Immune protein CX3CL1 may be biomarker of active MPA, GPA
High blood levels found to discriminate those with, without active disease
High blood levels of the protein CX3CL1, a pro-inflammatory immune signal that appears to be associated with blood vessel inflammation, can accurately discriminate microscopic polyangiitis (MPA) and granulomatosis with polyangiitis (GPA) patients with active disease from those without, a study found.
Importantly, high CX3CL1 levels were found to increase the likelihood of having active disease by more than 27 times among patients with either MPA or GPA — the two most common types of ANCA-associated vasculitis (AAV).
While it remains unknown how exactly CX3CL1 is linked to these AAV types, and whether its levels change upon treatment, the findings suggest that the immune protein could be used as a blood biomarker of active MPA and GPA, according to researchers.
The study, “Chemokine expression in sera of patients with microscopic polyangiitis and granulomatosis with polyangiitis,” was published in Scientific Reports.
Scientists look for link between immune protein levels and disease activity
AAV occurs when self-reactive antibodies glom onto neutrophils, a type of immune cells, and prime them to launch an inflammatory attack that damages vulnerable small blood vessels in the body, causing symptoms affecting the kidneys and other organs.
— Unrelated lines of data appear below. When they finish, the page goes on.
-- pv_equiv track=rewrite | github.com/Ascend/msadvisor | tools/prev_check/src/prev_check.py | _get_keys_by_match_value
-- ===== SOURCE A (Python) =====
-- from typing import Dict
--
-- def _get_keys_by_match_value(msg: str, dict_: Dict[str, list]) -> list:
--     results = []
--     max_match_ = ''
--     for key, values in dict_.items():
--         match_ = ''
--         for v in values:
--             if msg.startswith(v) and \
--                 len(match_) < len(v):
--                     match_ = v
--         if match_ == '':
--             continue
--         if len(max_match_) < len(match_):
--             max_match_ = match_
--             results = [key]
--         elif len(max_match_) == len(match_):
--             results.append(key)
--     return results
-- ===== SOURCE B (Python) =====
-- def _get_keys_by_match_value(msg, dict_):
--     # Search candidate prefixes of msg from longest to shortest: the first prefix
--     # found verbatim in the set of all values is the longest possible match
--     # (every matching value IS a prefix of msg), and the keys holding it are the answer.
--     all_values = set()
--     for values in dict_.values():
--         all_values.update(values)
--     for length in range(len(msg), 0, -1):
--         prefix = msg[:length]
--         if prefix in all_values:
--             return [key for key, values in dict_.items() if prefix in values]
--     return []
-- ===== Notes on version B (the rewrite author's own statement) =====
-- stated objective: alternative
-- what changed: Instead of computing a best prefix-match per key and tracking a running maximum, B collects all values into one set and enumerates candidate prefixes of msg from longest to shortest; the first prefix found in the set is the longest possible match (a matching value of length L is literally msg[:L]), and one comprehension then lists the keys holding it.
import Mathlib
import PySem
-- pv_equiv track=rewrite | github.com/jerthermit/ai-smarthome-energymonitoringapp | backend/app/telemetry/api.py | _normalize_device_ids
-- ===== SOURCE A (Python) =====
-- from typing import List, Optional
--
-- def _normalize_device_ids(device_ids: Optional[List[str]]) -> Optional[List[str]]:
--     """
--     Accept both repeated query params (?device_ids=a&device_ids=b) and
--     a single comma-separated value (?device_ids=a,b). Returns a flat list
--     or None.
--     """
--     if not device_ids:
--         return None
--     out: List[str] = []
--     for item in device_ids:
--         if item is None:
--             continue
--         parts = [p.strip() for p in item.split(",") if p.strip()]
--         out.extend(parts)
--     return out or None
-- ===== SOURCE B (Python) =====
-- from typing import List, Optional
--
--
-- def _normalize_device_ids(device_ids: Optional[List[str]]) -> Optional[List[str]]:
--     if not device_ids:
--         return None
--     big = ",".join(device_ids)
--     parts = [p.strip() for p in big.split(",") if p.strip()]
--     return parts or None
-- ===== Notes on version B (the rewrite author's own statement) =====
-- stated objective: idiomatic
-- what changed: Instead of A's per-item split-and-extend loop, B joins all items into one comma-separated string and does a single split/strip/filter pass.
import Mathlib
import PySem

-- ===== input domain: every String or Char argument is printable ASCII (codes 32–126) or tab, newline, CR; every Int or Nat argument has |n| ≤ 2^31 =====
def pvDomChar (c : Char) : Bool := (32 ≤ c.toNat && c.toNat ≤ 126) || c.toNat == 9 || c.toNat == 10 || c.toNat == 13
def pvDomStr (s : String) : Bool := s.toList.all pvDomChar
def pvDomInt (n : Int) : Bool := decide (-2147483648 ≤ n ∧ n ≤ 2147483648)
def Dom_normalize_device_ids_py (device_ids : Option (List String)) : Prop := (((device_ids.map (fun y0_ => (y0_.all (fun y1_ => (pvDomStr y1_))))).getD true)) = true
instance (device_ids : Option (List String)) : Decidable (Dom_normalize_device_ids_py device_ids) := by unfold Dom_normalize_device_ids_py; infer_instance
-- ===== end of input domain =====

-- B replaces A's per-item split-and-extend loop by one join-then-single-split pass (idiomatic; same cost).

-- ===== PORT A =====
-- Python: [p.strip() for p in item.split(",") if p.strip()]
def pvSplitStrip (s : String) : List String :=
  (((PySem.Chars.splitOn s.toList [',']).map PySem.Chars.strip).filter (fun p => !p.isEmpty)).map String.ofList

def normalize_device_ids_py (device_ids : Option (List String)) : Option (List String) :=
  match device_ids with
  | none => none                     -- `if not device_ids` (None is falsy)
  | some ids =>
    if ids.isEmpty then none         -- `if not device_ids` ([] is falsy)
    else
      -- A's `if item is None: continue` can never fire on a list of strings; out.extend(parts) per item
      let out : List String := ids.foldl (fun out item => out ++ pvSplitStrip item) []
      if out.isEmpty then none else some out   -- `return out or None`

-- ===== PORT B =====
def normalize_device_ids_py_alt (device_ids : Option (List String)) : Option (List String) :=
  match device_ids with
  | none => none
  | some ids =>
    if ids.isEmpty then none
    else
      let big : List Char := PySem.Chars.join [','] (ids.map String.toList)   -- ",".join(device_ids)
      -- [p.strip() for p in big.split(",") if p.strip()]
      let parts : List String :=
        (((PySem.Chars.splitOn big [',']).map PySem.Chars.strip).filter (fun p => !p.isEmpty)).map String.ofList
      if parts.isEmpty then none else some parts   -- `return parts or None`

-- ===== PRECONDITION & SPEC =====
def Spec_normalize_device_ids_py (device_ids : Option (List String)) (out : Option (List String)) : Prop := out = normalize_device_ids_py_alt device_ids
instance (device_ids : Option (List String)) (out : Option (List String)) : Decidable (Spec_normalize_device_ids_py device_ids out) := by unfold Spec_normalize_device_ids_py; infer_instance

-- ===== CLAIM (what is proved, stated in full; the proofs are below) =====
def Claim_equal_normalize_device_ids_py : Prop := ∀ (device_ids : Option (List String)), Dom_normalize_device_ids_py device_ids → Spec_normalize_device_ids_py device_ids (normalize_device_ids_py device_ids)

-- ===== LEMMAS AND PROOFS =====

theorem pvModifyHead_id {α : Type} (xs : List α) : List.modifyHead (fun x => x) xs = xs := by
  cases xs <;> simp

theorem pvModifyHead_comp {α : Type} (a : α) (ys : List α) (xs : List (List α)) :
    List.modifyHead (fun x => ys ++ [a] ++ x) xs = List.modifyHead ((fun x => ys ++ x) ∘ List.cons a) xs := by
  cases xs <;> simp

-- PySem's fueled splitOn on a one-character separator computes core `List.splitOn`.
theorem pvGo_spec (c : Char) (f : Nat) (l cur : List Char) (acc : List (List Char)) (h : l.length < f) :
    PySem.Chars.splitOn.go [c] f l cur acc
      = acc.reverse ++ (l.splitOn c).modifyHead (cur.reverse ++ ·) := by
  induction f generalizing l cur acc with
  | zero => omega
  | succ f ih =>
    cases l with
    | nil => simp [PySem.Chars.splitOn.go, List.splitOn, List.splitOnP_nil]
    | cons d rest =>
      by_cases hd : d = c
      · subst hd
        simp only [PySem.Chars.splitOn.go, List.isPrefixOf, beq_self_eq_true, Bool.true_and,
          if_true]
        rw [ih _ _ _ (by simpa using Nat.lt_of_succ_lt_succ h)]
        simp only [List.splitOn, List.splitOnP_cons, beq_self_eq_true, if_true]
        simp [pvModifyHead_id]
      · have hpre : List.isPrefixOf [c] (d :: rest) = false := by
          simp [List.isPrefixOf]
          exact fun hdc => absurd hdc.symm hd
        simp only [PySem.Chars.splitOn.go, hpre, if_false, Bool.false_eq_true]
        rw [ih _ _ _ (by simpa using Nat.lt_of_succ_lt_succ h)]
        have hc : (d == c) = false := by simpa using hd
        simp only [List.splitOn, List.splitOnP_cons, hc, if_false, Bool.false_eq_true,
          List.modifyHead_modifyHead, List.reverse_cons]
        rw [pvModifyHead_comp]

theorem pvSplitOn_single (c : Char) (l : List Char) :
    PySem.Chars.splitOn l [c] = l.splitOn c := by
  unfold PySem.Chars.splitOn
  rw [pvGo_spec c (l.length + 1) l [] [] (by omega)]
  simp [pvModifyHead_id]

-- splitting the intercalation on the separator concatenates the per-item splits
theorem pvSplitOn_intercalate (c : Char) (ls : List (List Char)) (h : ls ≠ []) :
    ([c].intercalate ls).splitOn c = ls.flatMap (fun l => l.splitOn c) := by
  induction ls with
  | nil => exact absurd rfl h
  | cons x xs ih =>
    cases xs with
    | nil => simp [List.intercalate]
    | cons y ys =>
      have hstep : [c].intercalate (x :: y :: ys) = x ++ c :: [c].intercalate (y :: ys) := by
        simp [List.intercalate, List.intersperse]
      rw [hstep]
      show List.splitOnP (fun z => z == c) (x ++ c :: [c].intercalate (y :: ys)) = _
      rw [List.splitOnP_append_cons _ _ _ c (by simp)]
      have := ih (by simp)
      simp only [List.splitOn] at this
      rw [this]
      simp [List.flatMap_cons, List.splitOn]

theorem pvMain (ids : List String) (h : ids ≠ []) :
    ids.foldl (fun out item => out ++ pvSplitStrip item) []
      = (((PySem.Chars.splitOn (PySem.Chars.join [','] (ids.map String.toList)) [',']).map
            PySem.Chars.strip).filter (fun p => !p.isEmpty)).map String.ofList := by
  rw [PySem.List.foldl_append_eq_flatMap]
  show ids.flatMap pvSplitStrip = _
  rw [PySem.Chars.join, pvSplitOn_single,
    pvSplitOn_intercalate ',' (ids.map String.toList) (by simpa using h)]
  rw [List.flatMap_map, List.map_flatMap, List.filter_flatMap, List.map_flatMap]
  unfold pvSplitStrip
  simp only [pvSplitOn_single]

-- ===== VERDICT (by name: the statement is the Claim_ definition above) =====
theorem normalize_device_ids_py_spec : Claim_equal_normalize_device_ids_py := by
  intro ids _
  unfold Spec_normalize_device_ids_py normalize_device_ids_py normalize_device_ids_py_alt
  cases ids with
  | none => rfl
  | some l =>
    by_cases hl : l.isEmpty
    · simp [hl]
    · simp only [hl, if_false, Bool.false_eq_true]
      rw [pvMain l (by simpa [List.isEmpty_iff] using hl)]
def solutionLoop (location : Int) (deq : List (Int × Int)) (answer : Int) : Int :=
  match deq with
  | [] => answer
  | target :: rest =>
    match rest with
    | [] =>
      -- `deq and max(deq)[0] > target[0]` is False on an empty deque
      let answer := answer + 1
      if target.2 = location then answer else solutionLoop location [] answer
    | r :: rs =>
      if (pyMaxPair r rs).1 > target.1 then
        solutionLoop location ((r :: rs) ++ [target]) answer
      else
        let answer := answer + 1
        if target.2 = location then answer else solutionLoop location (r :: rs) answer
termination_by (deq.length, fmIdx deq)
decreasing_by
  · exact Prod.Lex.left _ _ (by simp)
  · apply Prod.Lex.right'
    · simp
    · exact fmIdx_rotate target r rs (by rw [← fst_pyMaxPair_eq_maxFst]; assumption)
  · exact Prod.Lex.left _ _ (by simp)

def solution (priorities : List Int) (location : Int) : Int :=
  let deq := (PySem.List.enumerate priorities).map (fun ip => (ip.2, ip.1))
  solutionLoop location deq 0

-- ===== PORT B =====
-- the inner `for k in order[1:]` argmax loop of Source B
def altBestFold (priorities rem : List Int) (o0 : Int) (orest : List Int) : Int :=
  orest.foldl (fun best k =>
    if PySem.List.pyGetD priorities (PySem.List.pyGetD rem k 0) 0 >
       PySem.List.pyGetD priorities (PySem.List.pyGetD rem best 0) 0 then k else best) o0

theorem altLoop_dec {rem : List Int} {best : Int} {doc : Int}
    (hg : PySem.List.pyGet? rem best = some doc) :
    (rem.eraseIdx ((if best < 0 then best + (rem.length : Int) else best).toNat)).length
      < rem.length := by
  have hir : PySem.Raise.InRange rem.length best := by
    by_contra hc
    rw [← PySem.List.pyGet?_eq_none_iff] at hc
    rw [hc] at hg
    exact absurd hg (by simp)
  have hir' : -(rem.length : Int) ≤ best ∧ best < (rem.length : Int) := by
    simpa [PySem.Raise.InRange] using hir
  rw [List.length_eraseIdx]
  split_ifs <;> omega

def solutionAltLoop (priorities : List Int) (location : Int) (rem : List Int) (cur : Int)
    (ans : Int) : Int :=
  match hr : rem with
  | [] => ans
  | _ :: _ =>
    let order := PySem.List.pyRange cur (rem.length : Int) 1 ++ PySem.List.pyRange 0 cur 1
    match order with
    | [] => ans  -- Python's `order[0]` would raise IndexError; unreachable from the entry point
    | o0 :: orest =>
      -- best = order[0]; for k in order[1:]: strict-improvement argmax
      let best := altBestFold priorities rem o0 orest
      let ans := ans + 1
      match hg : PySem.List.pyGet? rem best with
      | none => ans  -- Python's `rem[best]` would raise IndexError; unreachable from the entry point
      | some doc =>
        if doc = location then ans
        else
          -- `del rem[best]` (negative index wraps, as in Python)
          let j := (if best < 0 then best + (rem.length : Int) else best).toNat
          solutionAltLoop priorities location (rem.eraseIdx j)
            (if best < ((rem.eraseIdx j).length : Int) then best else 0) ans
termination_by rem.length
decreasing_by
  exact hr ▸ altLoop_dec hg

def solution_alt (priorities : List Int) (location : Int) : Int :=
  solutionAltLoop priorities location (PySem.List.pyRange 0 (priorities.length : Int) 1) 0 0

-- ===== PRECONDITION & SPEC =====
def Spec_solution (priorities : List Int) (location : Int) (out : Int) : Prop := out = solution_alt priorities location
instance (priorities : List Int) (location : Int) (out : Int) : Decidable (Spec_solution priorities location out) := by unfold Spec_solution; infer_instance

-- ===== CLAIM (what is proved, stated in full; the proofs are below) =====
def Claim_equal_solution : Prop := ∀ (priorities : List Int) (location : Int), Dom_solution priorities location → Spec_solution priorities location (solution priorities location)

-- ===== LEMMAS AND PROOFS =====

theorem le_maxFst (l : List (Int × Int)) (x : Int × Int) (hx : x ∈ l) : x.1 ≤ maxFst l := by
  match l with
  | y :: ys =>
    have h := PySem.List.le_foldl_max_int ys (fun p => p.1) y.1
    rcases List.mem_cons.mp hx with rfl | hmem
    · exact h.1
    · exact h.2 x hmem


-- B's scan key: the priority of the document rem[k]
def keyf (priorities rem : List Int) (k : Int) : Int :=
  PySem.List.pyGetD priorities (PySem.List.pyGetD rem k 0) 0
Chemokines are small molecules that call neutrophils and other immune cells to sites of infection to help clear harmful microbes and restore order. There now is growing evidence that chemokines may contribute to lasting inflammation in autoimmune diseases like AAV.
Now, researchers in South Korea drew on data from the Severance Hospital ANCA-associated Vasculitides (SHAVE) study to watch for a link between certain chemokines in the blood and disease activity in MPA and GPA patients.
The study included 47 adults with MPA and 33 adults with GPA. The MPA patients were significantly older (median of 69 vs. 65 years), and were more likely to have had the disease for less than three months (87.2% vs. 51.5%).
Those in the MPA group were significantly more likely to have kidney involvement (85.1% vs. 33.3%), but ear, nose, and throat involvement was more frequent among GPA patients (51.5% vs. 21.3%).
People with MPA also had significantly more active disease, as indicated by higher scores in the Birmingham Vasculitis Activity Score, or BVAS (median of 16 vs. 6 points). The maximum possible score is 63 points, and the researchers considered that a score of at least 12 points represents active disease.
This group of patients also had significantly more severe disease, reflected by a higher median five-factor score, or FFS (2 vs. 1). FFS is a measure of the likely course of the disease, with scores ranging from 0 to 2 and higher scores indicating worse disease and an increased risk of death.
In addition, when compared with the 32 patients with inactive disease, the 48 patients with active disease were on average older (69 vs. 61 years) and more likely to have a short disease duration (91.7% vs. 43.8%) and kidney involvement (91.7% vs. 21.9%).
Higher CX3CL1 levels seen to increase risk of active MPA/GPA by 27.4 times
The results showed that, among a total of six chemokines measured in the blood, the levels of CX3CL1 were on average significantly higher in patients with active disease (2,970.4 vs. 1,722.7 picograms/mL).
CX3CL1 is present at the surface of cells lining blood vessels, where it mediates neutrophil binding, and it has been linked to the infiltration of immune cells into kidneys damaged due to AAV.
Blood CX3CL1 levels were significantly higher in MPA patients relative to GPA patients (2780.3 vs. 1770.7 picograms/mL), patients with disease duration less than three months versus three months or longer (2726.5 vs. 1863.5 picograms/mL), and patients with kidney involvement.
CX3CL1 correlated with disease activity and was independently associated with active disease in patients with MPA/GPA. … [These findings] suggest that evaluating CX3CL1 levels could have clinical implications for predicting disease severity.
Further statistical analyses showed that higher blood CX3CL1 levels were significantly associated with higher BVAS and higher FFS, indicating more active and severe disease.
A cut-off CX3CL1 level of 2408.92 picograms/mL was able to discriminate patients with active MPA/GPA from those without active disease with an accuracy of about 80%. CX3CL1 levels greater than the cut-off increased the risk for active MPA/GPA by 27.4 times.
“CX3CL1 correlated with disease activity and was independently associated with active disease in patients with MPA/GPA,” the researchers wrote, adding that their findings “suggest that evaluating CX3CL1 levels could have clinical implications for predicting disease severity.”
This held true “even when laboratory tests that are generally performed during routine patient care were taken into account,” the team wrote, “indicating that CX3CL1 could serve as a potential biological marker for the evaluation of disease activity in MPA/GPA.”
Still, the analyses conducted in this study were “unable to address whether assessing CX3CL1 could be useful in monitoring treatment response and predicting disease-related outcomes,” the researchers wrote. Further research is needed to “explore these aspects.”